Where does the word "hsort" occur in the data below? Copy each line that holds it.

=== Begin Enclosure ===

-- pv_equiv track=rewrite | github.com/AugustDanell/Kattis-Assignments | Python/gettowork.py | minimizeDrivers
-- ===== SOURCE A (Python) =====
-- def minimizeDrivers(town, employeeMap):
--     if town not in employeeMap:
--         return 0
--
--     employees = employeeMap[town]
--     sortedEmployees = list(sorted(employees, key= lambda x: x[1], reverse=True))
--     acc = 0
--     for i in range(len(sortedEmployees)):
--         employee = sortedEmployees[i]
--         acc += employee[1]
--         if acc >= len(sortedEmployees):
--             return i+1
--     return -1
-- ===== SOURCE B (Python) =====
-- def minimizeDrivers(town, employeeMap):
--     if town not in employeeMap:
--         return 0
--     caps = [e[1] for e in employeeMap[town]]
--     need = len(caps)
--     acc = 0
--     k = 0
--     while caps:
--         m = max(caps)
--         caps.remove(m)
--         acc += m
--         k += 1
--         if acc >= need:
--             return k
--     return -1
-- ===== Notes on version B (the rewrite author's own statement) =====
-- stated objective: alternative
-- what changed: B replaces sort-the-whole-list-then-scan by repeated extraction of the current maximum capacity (selection-style priority extraction on the bare capacity list), stopping as soon as the running sum covers the employee count.
import Mathlib
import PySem

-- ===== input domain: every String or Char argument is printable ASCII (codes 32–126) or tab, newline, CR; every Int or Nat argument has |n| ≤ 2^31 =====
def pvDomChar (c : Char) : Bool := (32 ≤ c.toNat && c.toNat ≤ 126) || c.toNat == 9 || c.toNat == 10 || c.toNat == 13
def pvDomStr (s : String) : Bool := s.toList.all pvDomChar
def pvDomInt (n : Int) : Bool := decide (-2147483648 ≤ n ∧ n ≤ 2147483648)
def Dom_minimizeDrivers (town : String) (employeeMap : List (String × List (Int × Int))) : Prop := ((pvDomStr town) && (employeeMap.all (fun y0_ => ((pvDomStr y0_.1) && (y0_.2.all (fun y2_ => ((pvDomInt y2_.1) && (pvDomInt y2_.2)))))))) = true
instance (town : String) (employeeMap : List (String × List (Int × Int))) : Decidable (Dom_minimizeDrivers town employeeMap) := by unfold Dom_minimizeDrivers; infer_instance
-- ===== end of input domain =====

-- B replaces sort-then-scan by repeated extraction of the current maximum capacity; equal counts, no speed claim.

-- ===== PORT A =====
-- the for-loop of A over the sorted list: acc += e[1]; if acc >= n: return i+1; else continue
def pvALoop (xs : List (Int × Int)) (n : Int) (acc : Int) (i : Int) : Int :=
  match xs with
  | [] => -1
  | e :: rest =>
    let acc2 := acc + e.2
    if acc2 ≥ n then i + 1 else pvALoop rest n acc2 (i + 1)

def minimizeDrivers (town : String) (employeeMap : List (String × List (Int × Int))) : Int :=
  match PySem.Dict.get? (PySem.Dict.mk employeeMap) town with
  | none => 0
  | some employees =>
    let sortedEmployees := PySem.List.sorted employees (fun x => x.2) true
    pvALoop sortedEmployees (sortedEmployees.length : Int) 0 0

-- ===== PORT B =====
-- while caps: m = max(caps); caps.remove(m); acc += m; k += 1; if acc >= need: return k
def pvBLoop (caps : List Int) (need : Int) (acc : Int) (k : Int) : Int :=
  match hm : PySem.List.max? caps (fun y => y) with
  | none => -1
  | some m =>
    match hr : PySem.List.remove? caps m with
    | none => -1   -- unreachable: the maximum is a member
    | some rest =>
      if acc + m ≥ need then k + 1 else pvBLoop rest need (acc + m) (k + 1)
termination_by caps.length
decreasing_by
  have hmem : m ∈ caps := PySem.List.max?_mem hm
  have := PySem.List.remove?_eq_some_erase caps m hmem
  rw [this] at hr
  cases hr
  have hlen := List.length_erase_of_mem hmem
  have : 0 < caps.length := List.length_pos_of_mem hmem
  omega

def minimizeDrivers_alt (town : String) (employeeMap : List (String × List (Int × Int))) : Int :=
  match PySem.Dict.get? (PySem.Dict.mk employeeMap) town with
  | none => 0
  | some employees =>
    let caps := employees.map (fun e => e.2)
    pvBLoop caps (caps.length : Int) 0 0

-- ===== PRECONDITION & SPEC =====
def Spec_minimizeDrivers (town : String) (employeeMap : List (String × List (Int × Int))) (out : Int) : Prop := out = minimizeDrivers_alt town employeeMap
instance (town : String) (employeeMap : List (String × List (Int × Int))) (out : Int) : Decidable (Spec_minimizeDrivers town employeeMap out) := by unfold Spec_minimizeDrivers; infer_instance

-- ===== CLAIM (what is proved, stated in full; the proofs are below) =====
def Claim_equal_minimizeDrivers : Prop := ∀ (town : String) (employeeMap : List (String × List (Int × Int))), Dom_minimizeDrivers town employeeMap → Spec_minimizeDrivers town employeeMap (minimizeDrivers town employeeMap)

-- ===== LEMMAS AND PROOFS =====

-- the common scan over a plain capacity list
def pvCapScan (cs : List Int) (n : Int) (acc : Int) (i : Int) : Int :=
  match cs with
  | [] => -1
  | c :: rest => if acc + c ≥ n then i + 1 else pvCapScan rest n (acc + c) (i + 1)

theorem pvALoop_eq_capScan (xs : List (Int × Int)) (n acc i : Int) :
    pvALoop xs n acc i = pvCapScan (xs.map (fun e => e.2)) n acc i := by
  induction xs generalizing acc i with
  | nil => rfl
  | cons e rest ih => simp [pvALoop, pvCapScan, ih]

theorem pvBLoop_eq_capScan (d l : List Int) (hperm : l.Perm d)
    (hsort : d.Pairwise (fun a b => b ≤ a)) (n acc k : Int) :
    pvBLoop l n acc k = pvCapScan d n acc k := by
  induction d generalizing l acc k with
  | nil =>
    have hl : l = [] := List.Perm.eq_nil hperm
    subst hl
    rw [pvBLoop]
    rfl
  | cons x t ih =>
    have hlne : l ≠ [] := by
      intro h; subst h; have := List.Perm.nil_eq hperm; simp at this
    obtain ⟨m, hm⟩ : ∃ m, PySem.List.max? l (fun y => y) = some m := by
      cases h : PySem.List.max? l (fun y => y) with
      | none => exact absurd ((PySem.List.max?_eq_none_iff l (fun y => y)).mp h) hlne
      | some m => exact ⟨m, rfl⟩
    have hmemL : m ∈ l := PySem.List.max?_mem hm
    have hmax : ∀ y ∈ l, y ≤ m := by
      intro y hy; simpa using PySem.List.max?_isMax hm y hy
    -- the head of the descending list equals the maximum value
    have hxd : ∀ y ∈ t, y ≤ x := (List.pairwise_cons.mp hsort).1
    have hxl : x ∈ l := hperm.mem_iff.mpr (by simp)
    have hmd : m ∈ x :: t := hperm.mem_iff.mp hmemL
    have hxm : x = m := by
      have h1 : x ≤ m := hmax x hxl
      have h2 : m ≤ x := by
        rcases List.mem_cons.mp hmd with h | h
        · simp_all
        · exact hxd m h
      omega
    have hrem : PySem.List.remove? l m = some (l.erase m) :=
      PySem.List.remove?_eq_some_erase l m hmemL
    have hperm' : (l.erase m).Perm t := by
      have := hperm.erase m
      rwa [hxm, List.erase_cons_head] at this
    have hstep : pvBLoop l n acc k =
        (if acc + m ≥ n then k + 1 else pvBLoop (l.erase m) n (acc + m) (k + 1)) := by
      rw [pvBLoop]
      split
      · next h => rw [h] at hm; exact absurd hm (by simp)
      · next m' hm' =>
        rw [hm'] at hm; injection hm with hmm; subst hmm
        split
        · next h => rw [hrem] at h; exact absurd h (by simp)
        · next rest hr =>
          rw [hrem] at hr; injection hr with hrr; subst hrr; rfl
    rw [hstep, pvCapScan, hxm]
    by_cases hc : acc + m ≥ n
    · simp [hc]
    · simp only [if_neg hc]
      exact ih (l.erase m) hperm' (List.pairwise_cons.mp hsort).2 (acc + m) (k + 1)

-- ===== VERDICT (by name: the statement is the Claim_ definition above) =====
theorem minimizeDrivers_spec : Claim_equal_minimizeDrivers := by
  intro town employeeMap _
  unfold Spec_minimizeDrivers minimizeDrivers minimizeDrivers_alt
  cases hget : PySem.Dict.get? (PySem.Dict.mk employeeMap) town with
  | none => rfl
  | some employees =>
    simp only []
    set s := PySem.List.sorted employees (fun x => x.2) true with hs
    have hperm : (employees.map (fun e => e.2)).Perm (s.map (fun e => e.2)) :=
      (List.Perm.map _ (PySem.List.sorted_perm employees (fun x => x.2) true)).symm
    have hsort : (s.map (fun e => e.2)).Pairwise (fun a b => b ≤ a) := by
      rw [List.pairwise_map]
      exact PySem.List.sorted_pairwise_rev employees (fun x => x.2)
    have hlen : (s.length : Int) = ((employees.map (fun e => e.2)).length : Int) := by
      simp [hs, PySem.List.length_sorted]
    rw [pvALoop_eq_capScan, hlen,
        pvBLoop_eq_capScan (s.map (fun e => e.2)) (employees.map (fun e => e.2)) hperm hsort]
-- pv_equiv track=rewrite | github.com/MKovacik/Simulator2 | src/web/app.py | get_last_exchange
-- ===== SOURCE A (Python) =====
-- from typing import Any, List, Optional, Dict, Generator
--
-- def get_last_exchange(history: List[Dict[str, str]]) -> str:
--     """Get the last exchange (last customer message and bot response) from conversation history."""
--     if len(history) < 2:
--         return "No conversation history yet."
--
--     # Find the last customer and bot messages
--     last_customer_msg = next((msg for msg in reversed(history) if msg['role'] == 'customer'), None)
--     last_bot_msg = next((msg for msg in reversed(history) if msg['role'] == 'bot'), None)
--
--     if last_customer_msg and last_bot_msg:
--         return f"Customer: {last_customer_msg['content']}\n\nBot: {last_bot_msg['content']}"
--     return "Incomplete conversation exchange."
-- ===== SOURCE B (Python) =====
-- def get_last_exchange(history):
--     """Get the last exchange (last customer message and bot response) from conversation history."""
--     if len(history) < 2:
--         return "No conversation history yet."
--     c = b = None
--     # single backward scan with early exit once both roles are found
--     for msg in reversed(history):
--         r = msg['role']
--         if r == 'customer' and c is None:
--             c = msg
--         elif r == 'bot' and b is None:
--             b = msg
--         if c is not None and b is not None:
--             break
--     if c and b:
--         return f"Customer: {c['content']}\n\nBot: {b['content']}"
--     return "Incomplete conversation exchange."
-- ===== Notes on version B (the rewrite author's own statement) =====
-- stated objective: alternative
-- what changed: Replaces A's two independent reversed next(...) generator scans by one explicit backward loop with two accumulators and an early break once both roles are found.
import Mathlib
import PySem

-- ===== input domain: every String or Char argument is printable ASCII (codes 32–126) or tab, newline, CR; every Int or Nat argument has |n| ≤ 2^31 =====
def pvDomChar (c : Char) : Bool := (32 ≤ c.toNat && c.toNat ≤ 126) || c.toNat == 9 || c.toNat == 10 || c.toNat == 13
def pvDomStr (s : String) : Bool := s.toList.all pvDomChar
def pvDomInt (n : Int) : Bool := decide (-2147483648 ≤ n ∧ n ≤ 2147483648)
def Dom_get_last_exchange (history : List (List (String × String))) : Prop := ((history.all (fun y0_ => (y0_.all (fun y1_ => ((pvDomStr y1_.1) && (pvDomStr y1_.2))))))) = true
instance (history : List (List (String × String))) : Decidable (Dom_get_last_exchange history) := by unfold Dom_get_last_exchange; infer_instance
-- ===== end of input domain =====

-- B replaces A's two reversed next(...) generator scans by one explicit backward loop with
-- two accumulators and an early break once both roles are found (objective: alternative).

-- ===== PORT A =====
def get_last_exchange (history : List (List (String × String))) : String :=
  if history.length < 2 then "No conversation history yet."
  else
    let last_customer_msg := history.reverse.find? (fun m => (PySem.Dict.mk m).get? "role" == some "customer")
    let last_bot_msg := history.reverse.find? (fun m => (PySem.Dict.mk m).get? "role" == some "bot")
    match last_customer_msg, last_bot_msg with
    | some c, some b =>
        "Customer: " ++ ((PySem.Dict.mk c).get? "content").getD "" ++ "\n\nBot: " ++ ((PySem.Dict.mk b).get? "content").getD ""
    | _, _ => "Incomplete conversation exchange."

-- ===== PORT B =====
-- the backward loop of Source B: accumulators c b, early break when both are set
def altLoop : List (List (String × String)) → Option (List (String × String)) → Option (List (String × String)) →
    Option (List (String × String)) × Option (List (String × String))
  | [], c, b => (c, b)
  | msg :: rest, c, b =>
    let r := ((PySem.Dict.mk msg).get? "role").getD ""   -- msg['role']; Pre_ excludes the KeyError inputs
    let c' := if r == "customer" && c.isNone then some msg else c
    let b' := if !(r == "customer" && c.isNone) && (r == "bot" && b.isNone) then some msg else b
    if c'.isSome && b'.isSome then (c', b')              -- break
    else altLoop rest c' b'

def get_last_exchange_alt (history : List (List (String × String))) : String :=
  if history.length < 2 then "No conversation history yet."
  else
    let cb := altLoop history.reverse none none
    if cb.1.isSome && cb.2.isSome then   -- Python: `if c and b:` (a found msg is a non-empty dict)
      "Customer: " ++ ((PySem.Dict.mk (cb.1.getD [])).get? "content").getD "" ++ "\n\nBot: " ++ ((PySem.Dict.mk (cb.2.getD [])).get? "content").getD ""
    else "Incomplete conversation exchange."

-- ===== PRECONDITION & SPEC =====
-- Pre_ excludes exactly the inputs on which the Python raises KeyError: a message missing
-- 'role' is reached by a scan before both roles are found, or a selected message misses
-- 'content'. (Both A and B raise on exactly these inputs.)
def Pre_get_last_exchange (history : List (List (String × String))) : Prop :=
  history.length < 2 ∨
  ((let t := history.reverse.takeWhile (fun m => ((PySem.Dict.mk m).get? "role").isSome)
    (t.length = history.length ∨
      ((t.any (fun m => (PySem.Dict.mk m).get? "role" == some "customer")) = true ∧
       (t.any (fun m => (PySem.Dict.mk m).get? "role" == some "bot")) = true))) ∧
   ((history.reverse.find? (fun m => (PySem.Dict.mk m).get? "role" == some "customer")).all
      (fun m => ((PySem.Dict.mk m).get? "content").isSome)) = true ∧
   ((history.reverse.find? (fun m => (PySem.Dict.mk m).get? "role" == some "bot")).all
      (fun m => ((PySem.Dict.mk m).get? "content").isSome)) = true)
instance (history : List (List (String × String))) : Decidable (Pre_get_last_exchange history) := by
  unfold Pre_get_last_exchange; infer_instance

def pvWitness_get_last_exchange : (List (List (String × String))) :=
  [[("role", "customer"), ("content", "hi")], [("role", "bot"), ("content", "ok")]]

def Spec_get_last_exchange (history : List (List (String × String))) (out : String) : Prop := out = get_last_exchange_alt history
instance (history : List (List (String × String))) (out : String) : Decidable (Spec_get_last_exchange history out) := by unfold Spec_get_last_exchange; infer_instance

-- ===== CLAIM (what is proved, stated in full; the proofs are below) =====
def Claim_equal_get_last_exchange : Prop := ∀ (history : List (List (String × String))), Dom_get_last_exchange history → Pre_get_last_exchange history → Spec_get_last_exchange history (get_last_exchange history)

-- ===== LEMMAS AND PROOFS =====

-- B's early-exit loop computes, componentwise, the accumulator or-ed with A's find? scan.
lemma altLoop_eq_find (l : List (List (String × String)))
    (c b : Option (List (String × String))) :
    altLoop l c b =
      (c.or (l.find? (fun m => ((PySem.Dict.mk m).get? "role").getD "" == "customer")),
       b.or (l.find? (fun m => ((PySem.Dict.mk m).get? "role").getD "" == "bot"))) := by
  induction l generalizing c b with
  | nil => simp [altLoop]
  | cons msg rest ih =>
    simp only [altLoop]
    set r := ((PySem.Dict.mk msg).get? "role").getD "" with hr
    have hc' : (if r == "customer" && c.isNone then some msg else c)
        = c.or (if r == "customer" then some msg else none) := by
      cases c <;> by_cases h : r = "customer" <;> simp [h]
    have hb' : (if !(r == "customer" && c.isNone) && (r == "bot" && b.isNone) then some msg else b)
        = b.or (if r == "bot" then some msg else none) := by
      cases b <;> cases c <;> by_cases h : r = "bot" <;> simp [h]
    have hf : List.find? (fun m => ((PySem.Dict.mk m).get? "role").getD "" == "customer") (msg :: rest)
        = (if r == "customer" then some msg else none).or
            (List.find? (fun m => ((PySem.Dict.mk m).get? "role").getD "" == "customer") rest) := by
      simp only [List.find?_cons, ← hr]
      by_cases h : r = "customer"
      · simp [h]
      · simp [beq_eq_false_iff_ne.mpr h]
    have hg : List.find? (fun m => ((PySem.Dict.mk m).get? "role").getD "" == "bot") (msg :: rest)
        = (if r == "bot" then some msg else none).or
            (List.find? (fun m => ((PySem.Dict.mk m).get? "role").getD "" == "bot") rest) := by
      simp only [List.find?_cons, ← hr]
      by_cases h : r = "bot"
      · simp [h]
      · simp [beq_eq_false_iff_ne.mpr h]
    rw [hc', hb', hf, hg, ← Option.or_assoc, ← Option.or_assoc]
    cases hC : c.or (if r == "customer" then some msg else none) <;>
      cases hB : b.or (if r == "bot" then some msg else none) <;> simp [ih]

-- A's predicate coincides with B's for any non-empty role string
lemma pred_eq (m : List (String × String)) (r : String) (hr : r ≠ "") :
    ((PySem.Dict.mk m).get? "role" == some r) = (((PySem.Dict.mk m).get? "role").getD "" == r) := by
  cases h : (PySem.Dict.mk m).get? "role" with
  | none => simp [Ne.symm hr]
  | some s => simp

-- ===== VERDICT (by name: the statement is the Claim_ definition above) =====
theorem get_last_exchange_spec : Claim_equal_get_last_exchange := by
  intro history _ _
  unfold Spec_get_last_exchange get_last_exchange get_last_exchange_alt
  by_cases hlen : history.length < 2
  · simp [hlen]
  · simp only [hlen, if_false]
    rw [altLoop_eq_find]
    have hc : (fun m => (PySem.Dict.mk m).get? "role" == some "customer")
        = (fun m => ((PySem.Dict.mk m).get? "role").getD "" == "customer") := by
      funext m; exact pred_eq m "customer" (by decide)
    have hb : (fun m => (PySem.Dict.mk m).get? "role" == some "bot")
        = (fun m => ((PySem.Dict.mk m).get? "role").getD "" == "bot") := by
      funext m; exact pred_eq m "bot" (by decide)
    rw [hc, hb]
    cases history.reverse.find? (fun m => ((PySem.Dict.mk m).get? "role").getD "" == "customer") <;>
      cases history.reverse.find? (fun m => ((PySem.Dict.mk m).get? "role").getD "" == "bot") <;> rfl
-- ===== CLAIM (what is proved, stated in full; the proofs are below) =====
def Claim_equal_diff_imports : Prop := ∀ (left_imports : List (List (String × String))) (right_imports : List (List (String × String))), Dom_diff_imports left_imports right_imports → Pre_diff_imports left_imports right_imports → Spec_diff_imports left_imports right_imports (diff_imports left_imports right_imports)

-- ===== LEMMAS AND PROOFS =====

-- A's per-side dict (proof-only abbreviation)
def pvDictOf (l : List (List (String × String))) : PySem.Dict String (List (String × String)) :=
  l.foldl (fun d imp => d.insert (pvContent imp) imp) PySem.Dict.empty

theorem pvDictOf_eq (l : List (List (String × String))) :
    l.foldl (fun d imp => d.insert (pvContent imp) imp) PySem.Dict.empty = pvDictOf l := rfl

theorem pvDictOf_keys (l : List (List (String × String))) :
    (pvDictOf l).keys = PySem.Set.ofList (l.map pvContent) := by
  unfold pvDictOf
  rw [PySem.Dict.keys_foldl_insert_key]
  simp [PySem.Set.update_nil_left]

theorem pvKeys_nodup (l : List (List (String × String))) : (pvDictOf l).keys.Nodup := by
  rw [pvDictOf_keys]; exact PySem.Set.nodup_ofList _

-- first occurrence by content (spec of the dedup scan over the reversed list)
def pvFirst : List (List (String × String)) → String → Option (List (String × String))
  | [], _ => none
  | x :: xs, c => if pvContent x = c then some x else pvFirst xs c

theorem pvFirst_reverse (l : List (List (String × String))) (c : String) :
    pvFirst l.reverse c = (pvDictOf l).get? c := by
  induction l using List.reverseRecOn with
  | nil => simp [pvFirst, pvDictOf, PySem.Dict.get?_empty]
  | append_singleton t x ih =>
      rw [List.reverse_append]
      simp only [List.reverse_singleton, List.singleton_append, pvFirst]
      unfold pvDictOf
      rw [List.foldl_append]
      simp only [List.foldl_cons, List.foldl_nil]
      rw [PySem.Dict.get?_insert]
      rw [pvDictOf_eq] at *
      by_cases h : pvContent x = c
      · simp [h]
      · simp [h, Ne.symm h, ih]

=== End Enclosure ===

[TASK SOLUTION]
    (hsort : d.Pairwise (fun a b => b ≤ a)) (n acc k : Int) :
    have hxd : ∀ y ∈ t, y ≤ x := (List.pairwise_cons.mp hsort).1
      exact ih (l.erase m) hperm' (List.pairwise_cons.mp hsort).2 (acc + m) (k + 1)
    have hsort : (s.map (fun e => e.2)).Pairwise (fun a b => b ≤ a) := by
        pvBLoop_eq_capScan (s.map (fun e => e.2)) (employees.map (fun e => e.2)) hperm hsort]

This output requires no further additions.